In merito a questo problema sono state concordate alcune proposte e strategie che sono state sottoposte all’attenzione dei vertici provinciali. Tra le priorità c’è sicuramente la necessità di aggiornare il vademecum per gli agricoltori al fine di una corretta informazione su autodifesa ed autocontrollo con conseguente formazione, e la rotazione delle squadre di caccia al cinghiale sul territorio, con eventuale utilizzo di sistemi di incentivazione economica.

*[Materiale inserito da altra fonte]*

-- pv_equiv track=rewrite | github.com/jcraig949jfi/Prometheus | agents/hephaestus/forge_v7/causal_inference_x_multi_armed_bandits_x_property_based_testing.py | _do_calc
-- ===== SOURCE A (Python) =====
-- import re,math,zlib,collections
--
-- def _do_calc(g,iv,tgt):
--     g2=collections.defaultdict(set)
--     for a in g:
--         for b in g[a]:
--             if b!=iv: g2[a].add(b)
--     vis,q={iv},collections.deque([iv])
--     while q:
--         n=q.popleft()
--         for nb in g2.get(n,set()):
--             if nb not in vis: vis.add(nb);q.append(nb)
--     return tgt in vis
-- ===== SOURCE B (Python) =====
-- def _do_calc(g, iv, tgt):
--     # Queue-free fixed-point iteration (naive Datalog / Bellman-Ford style):
--     # instead of copying the graph and running a BFS with a deque, grow the
--     # reachable set by whole relaxation passes over the edge list until it
--     # stabilizes; edges into iv are ignored, which removes iv's incoming edges.
--     reach = {iv}
--     changed = True
--     while changed:
--         changed = False
--         for a in g:
--             if a in reach:
--                 for b in g[a]:
--                     if b != iv and b not in reach:
--                         reach.add(b)
--                         changed = True
--     return tgt in reach
-- ===== Notes on version B (the rewrite author's own statement) =====
-- stated objective: alternative
-- what changed: B replaces A's two-phase copy-then-BFS (build a filtered defaultdict-of-sets, then traverse it with a deque) by a queue-free fixed-point computation: repeated relaxation passes over the edge list grow the reachable set until a pass adds nothing; no graph copy, no queue, no per-node expansion order.
import Mathlib
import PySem

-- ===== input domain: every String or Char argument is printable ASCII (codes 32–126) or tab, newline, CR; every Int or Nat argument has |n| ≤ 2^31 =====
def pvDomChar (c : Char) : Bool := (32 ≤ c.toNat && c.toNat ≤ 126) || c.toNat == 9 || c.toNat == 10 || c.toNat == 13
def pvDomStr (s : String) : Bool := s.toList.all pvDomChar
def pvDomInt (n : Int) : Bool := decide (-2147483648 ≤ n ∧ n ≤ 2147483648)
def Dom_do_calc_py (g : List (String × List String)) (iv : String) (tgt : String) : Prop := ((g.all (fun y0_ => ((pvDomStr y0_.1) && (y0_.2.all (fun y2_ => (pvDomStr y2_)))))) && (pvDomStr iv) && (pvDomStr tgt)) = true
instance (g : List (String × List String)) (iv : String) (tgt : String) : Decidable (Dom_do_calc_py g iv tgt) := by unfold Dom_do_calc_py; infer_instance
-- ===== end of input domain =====

-- B replaces A's copy-then-BFS (filtered graph copy + deque) by queue-free fixed-point
-- relaxation passes over the edge list until the reachable set stabilizes; equal return value.
-- A iterates Python sets only to build the visited set and test membership, so the result
-- does not depend on set iteration order and the ports iterate insertion order.

-- ===== PORT A =====
-- g2 = defaultdict(set); for a in g: for b in g[a]: if b != iv: g2[a].add(b)
-- (iterates the pairs of g; under Pre_ (unique keys) p.2 is exactly g[a])
def pvBuildG2 (g : List (String × List String)) (iv : String) : PySem.Dict String (PySem.Set String) :=
  g.foldl (fun d p =>
      p.2.foldl (fun d b =>
          if b ≠ iv then d.insert p.1 (PySem.Set.add (d.getD p.1 PySem.Set.empty) b) else d) d)
    PySem.Dict.empty

-- body of 'for nb in …: if nb not in vis: vis.add(nb); q.append(nb)'
def pvStepA (st : PySem.Set String × List String) (nb : String) : PySem.Set String × List String :=
  if nb ∉ st.1 then (PySem.Set.add st.1 nb, st.2 ++ [nb]) else st

-- the while loop; one pop per step, fuel chosen large enough by the caller
def pvBfsA (g2 : PySem.Dict String (PySem.Set String)) :
    Nat → PySem.Set String × List String → PySem.Set String
  | 0, st => st.1
  | fuel + 1, st =>
    match st.2 with
    | [] => st.1
    | n :: q => pvBfsA g2 fuel ((g2.getD n PySem.Set.empty).foldl pvStepA (st.1, q))

def do_calc_py (g : List (String × List String)) (iv : String) (tgt : String) : Bool :=
  let g2 := pvBuildG2 g iv
  -- each loop iteration pops one queued node; at most 1 + Σ|g[a]| nodes are ever queued
  let fuel := g.foldl (fun n p => n + p.2.length) 0 + 1
  let vis := pvBfsA g2 fuel (PySem.Set.ofList [iv], [iv])
  PySem.Set.contains vis tgt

Le associazioni presenti, all’unisono, hanno insistito sull’importanza della mappatura delle presenze di ungulati sul nostro territorio. Il passo successivo è quello dell’abbattimento selettivo vero e proprio mediante un’azione organizzata con l’ausilio, ciascuno in base alle proprie competenze, dei cacciatori, delle Guardie Venatorie (provinciali e volontarie), degli agricoltori e degli OFS (Operatori Faunistici Specializzati). Per quanto riguarda la figura dell’OFS le organizzazioni agricole presenti ritengono che sia necessario far conoscere e rafforzare questo ruolo con corsi di formazione appositi, l’istituzione di un albo “mobile”, il mantenimento del ruolo in base ai risultati raggiunti, criteri di scelta autonoma e un’adeguata dotazione finanziaria.

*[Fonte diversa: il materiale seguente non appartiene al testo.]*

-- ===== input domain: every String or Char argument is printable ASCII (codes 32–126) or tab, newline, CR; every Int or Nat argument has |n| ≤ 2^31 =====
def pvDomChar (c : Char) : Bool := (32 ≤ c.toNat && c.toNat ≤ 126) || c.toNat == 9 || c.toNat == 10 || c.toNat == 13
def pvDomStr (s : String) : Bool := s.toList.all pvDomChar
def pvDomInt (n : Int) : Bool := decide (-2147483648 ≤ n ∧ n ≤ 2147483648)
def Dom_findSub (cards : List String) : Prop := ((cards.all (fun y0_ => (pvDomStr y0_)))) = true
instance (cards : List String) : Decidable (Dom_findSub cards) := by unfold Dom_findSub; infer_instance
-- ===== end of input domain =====

-- B replaces A's length-major passes (one fresh set per window length, each window re-sliced and
-- re-joined) by a single start-major pass that grows each window string incrementally and maintains
-- one dict from window length to its set of distinct window strings; objective: alternative (same cost).

-- ===== PORT A =====
def findSub (cards : List String) : Int :=
  (PySem.List.pyRange 1 ((cards.length : Int) + 1) 1).foldl (fun ans i =>
    let carry := (PySem.List.pyRange 0 ((cards.length : Int) - i + 1) 1).foldl
      (fun carry j =>
        PySem.Set.add carry (PySem.Str.join "" (PySem.List.slice cards (some j) (some (j + i)))))
      (PySem.Set.empty : PySem.Set String)
    ans + PySem.Set.len carry) 0

-- ===== PORT B =====
def findSub_alt (cards : List String) : Int :=
  let n : Int := cards.length
  let lens : PySem.Dict Int (PySem.Set String) :=
    (PySem.List.pyRange 0 n 1).foldl (fun lens j =>
      ((PySem.List.pyRange j n 1).foldl
        (fun (st : String × PySem.Dict Int (PySem.Set String)) k =>
          let s := st.1 ++ PySem.List.pyGetD cards k ""
          (s, st.2.insert (k - j + 1)
                (PySem.Set.add (st.2.getD (k - j + 1) PySem.Set.empty) s)))
        ("", lens)).2)
      PySem.Dict.empty
  (lens.values.map PySem.Set.len).sum

-- ===== PRECONDITION & SPEC =====
def Spec_findSub (cards : List String) (out : Int) : Prop := out = findSub_alt cards
instance (cards : List String) (out : Int) : Decidable (Spec_findSub cards out) := by unfold Spec_findSub; infer_instance

-- ===== CLAIM (what is proved, stated in full; the proofs are below) =====
def Claim_equal_findSub : Prop := ∀ (cards : List String), Dom_findSub cards → Spec_findSub cards (findSub cards)

-- ===== LEMMAS AND PROOFS =====

-- the window string cards[j:j+i] joined
def pvWin (cards : List String) (j i : Nat) : String :=
  PySem.Str.join "" ((cards.drop j).take i)

-- the windows of length i in start order (A's carry list for length i)
def pvCol (cards : List String) (i : Nat) : List String :=
  (List.range (cards.length - i + 1)).map (fun j => pvWin cards j i)

-- the common normal form of both answers
def pvSpecSum (cards : List String) : Int :=
  ((List.range cards.length).map
    (fun i => PySem.Set.len (PySem.Set.ofList (pvCol cards (i+1))))).sum

-- one dict update of B, as a function of one (length, window) event
def pvUpd (d : PySem.Dict Int (PySem.Set String)) (p : Int × String) :
    PySem.Dict Int (PySem.Set String) :=
  d.insert p.1 (PySem.Set.add (d.getD p.1 PySem.Set.empty) p.2)

-- the tail of B's row j (windows starting at j) from column k on
def pvRowFrom (cards : List String) (j k : Nat) : List (Int × String) :=
  (List.range (cards.length - k)).map
    (fun t => (((k - j + t + 1 : Nat) : Int), pvWin cards j (k - j + t + 1)))

-- all of B's (length, window) events, in B's row-major order
def pvEvents (cards : List String) : List (Int × String) :=
  (List.range cards.length).flatMap (fun j => pvRowFrom cards j j)

-- the keys 1..n of B's dict, in insertion order
def pvKeys (cards : List String) : List Int :=
  (List.range cards.length).map (fun i => ((i + 1 : Nat) : Int))

lemma pvJoinNil (css : List (List Char)) : PySem.Chars.join [] css = css.flatten := by
  induction css with
  | nil => rfl
  | cons c cs ih =>
    cases cs with
    | nil => simp [PySem.Chars.join_singleton]
    | cons d ds => rw [PySem.Chars.join_cons_cons]; simp at ih ⊢; simp [ih]

lemma pvJoinAppend (xs ys : List String) :
    PySem.Str.join "" (xs ++ ys) = PySem.Str.join "" xs ++ PySem.Str.join "" ys := by
  apply String.toList_inj.mp
  simp [PySem.Str.toList_join, pvJoinNil]

lemma pvJoinSingleton (y : String) : PySem.Str.join "" [y] = y := by
  apply String.toList_inj.mp
  simp [PySem.Str.toList_join]

lemma pvWinSucc (cards : List String) (j k : Nat) (hj : j ≤ k) (hk : k < cards.length) :
    pvWin cards j (k - j) ++ PySem.List.pyGetD cards (k : Int) "" = pvWin cards j (k - j + 1) := by
  unfold pvWin
  rw [List.take_add_one]
  have h1 : (cards.drop j)[k - j]? = some cards[k] := by
    rw [List.getElem?_drop]
    rw [List.getElem?_eq_getElem (by omega)]
    congr 1; congr 1; omega
  rw [h1, pvJoinAppend]
  simp [pvJoinSingleton, PySem.List.pyGetD_natCast]
  simp [List.getElem?_eq_getElem (show k < cards.length by omega)]

lemma pvUpdateSelf {l : List Int} {s : PySem.Set Int} (h : ∀ x ∈ l, x ∈ s) :
    PySem.Set.update s l = s := by
  induction l generalizing s with
  | nil => simp [PySem.Set.update_eq_foldl]
  | cons x l ih =>
    rw [PySem.Set.update_eq_foldl] at *
    simp only [List.foldl_cons]
    rw [PySem.Set.add_of_mem (h x (by simp))]
    exact ih (fun y hy => h y (by simp [hy]))

lemma pvRangeFilterEq (m i : Nat) :
    (List.range m).filter (fun t => t == i) = if i < m then [i] else [] := by
  induction m with
  | zero => simp
  | succ m ih =>
    rw [List.range_succ, List.filter_append, ih]
    by_cases h : i < m
    · have h' : i < m + 1 := by omega
      have hne : ¬ (m == i) = true := by simp; omega
      simp [h, h', hne]
    · by_cases h2 : i = m
      · subst h2; simp
      · have h' : ¬ i < m + 1 := by omega
        have hne : ¬ (m == i) = true := by simp; omega
        simp [h, h', hne]

lemma pvRowFromCons (cards : List String) (j k : Nat) (hj : j ≤ k) (hk : k < cards.length) :
    pvRowFrom cards j k
      = (((k - j + 1 : Nat) : Int), pvWin cards j (k - j + 1)) :: pvRowFrom cards j (k + 1) := by
  unfold pvRowFrom
  have h : cards.length - k = (cards.length - (k + 1)) + 1 := by omega
  rw [h, List.range_succ_eq_map]
  simp only [List.map_cons, List.map_map]
  refine congrArg₂ _ (by simp) ?_
  apply List.map_congr_left
  intro t ht
  have h1 : k - j + (t + 1) + 1 = k + 1 - j + t + 1 := by omega
  simp [Function.comp, h1]

lemma pvRowLemma (cards : List String) (j : Nat) : ∀ (m k : Nat), j ≤ k → cards.length - k = m →
    ∀ lens : PySem.Dict Int (PySem.Set String),
    ((PySem.List.pyRange (k : Int) (cards.length : Int) 1).foldl
        (fun (st : String × PySem.Dict Int (PySem.Set String)) kk =>
          let s := st.1 ++ PySem.List.pyGetD cards kk ""
          (s, st.2.insert (kk - (j : Int) + 1)
                (PySem.Set.add (st.2.getD (kk - (j : Int) + 1) PySem.Set.empty) s)))
        (pvWin cards j (k - j), lens)).2
      = (pvRowFrom cards j k).foldl pvUpd lens := by
  intro m
  induction m with
  | zero =>
    intro k hj hm lens
    rw [PySem.List.pyRange_one_eq_nil (by omega : (cards.length : Int) ≤ (k : Int))]
    unfold pvRowFrom
    rw [hm]
    simp
  | succ m ih =>
    intro k hj hm lens
    have hk : k < cards.length := by omega
    rw [PySem.List.pyRange_one_cons (by exact_mod_cast hk), List.foldl_cons]
    have hkey : ((k : Int) - (j : Int) + 1) = ((k - j + 1 : Nat) : Int) := by omega
    have hs := pvWinSucc cards j k hj hk
    have harg : k + 1 - j = k - j + 1 := by omega
    have hcast : ((k : Int) + 1) = ((k + 1 : Nat) : Int) := by omega
    rw [pvRowFromCons cards j k hj hk, List.foldl_cons]
    simp only [hkey, hs, hcast]
    have := ih (k + 1) (by omega) (by omega)
      (pvUpd lens (((k - j + 1 : Nat) : Int), pvWin cards j (k - j + 1)))
    rw [harg] at this
    rw [← this]
    rfl

lemma pvFoldAdd (f : Nat → String) (l : List Nat) :
    l.foldl (fun c t => PySem.Set.add c (f t)) (PySem.Set.empty : PySem.Set String)
      = PySem.Set.ofList (l.map f) := by
  rw [PySem.Set.ofList_eq_foldl, List.foldl_map]; rfl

Tutte e tre le organizzazioni agricole concordano inoltre in modo inequivocabile sull’erogazione immediata dei ristori alle aziende: “è necessario garantire alle aziende danneggiate tempestivi ed adeguati ristori, che tengano anche conto, ad esempio, del costo lavoro necessario per le risemine e non solo del costo del seme
In ultima analisi, i rappresentanti delle organizzazioni presenti hanno espresso la volontà ad ospitare presso le loro sedi la formazione degli OFS nonché eventuali corsi per il conseguimento del porto d’armi per uso caccia, ma non solo: “la nostra intenzione è di istituire nei nostri uffici un vero e proprio sportello per raccogliere le istanze e le problematiche dei nostri associati in merito alle questioni legate al problema della fauna selvatica, fornendo adeguata informazione e supporto in termini di difesa delle produzioni, riduzione e rimborso dei danni”.
La Provincia ha ascoltato le istanze e si è già attivata per dar corso pratico alle proposte.

 

 

Nella foto i partecipanti al tavolo operativo sull’emergenza cinghiali. Da sinistra: Marco Pippione (direttore Cia), Paolo Pregno (presidente Atima), Mariagrazia Baravalle (direttore Asti Agricoltura), Alessandro Durando (presidente Cia), Gianluca Ravizza (direttore Atima)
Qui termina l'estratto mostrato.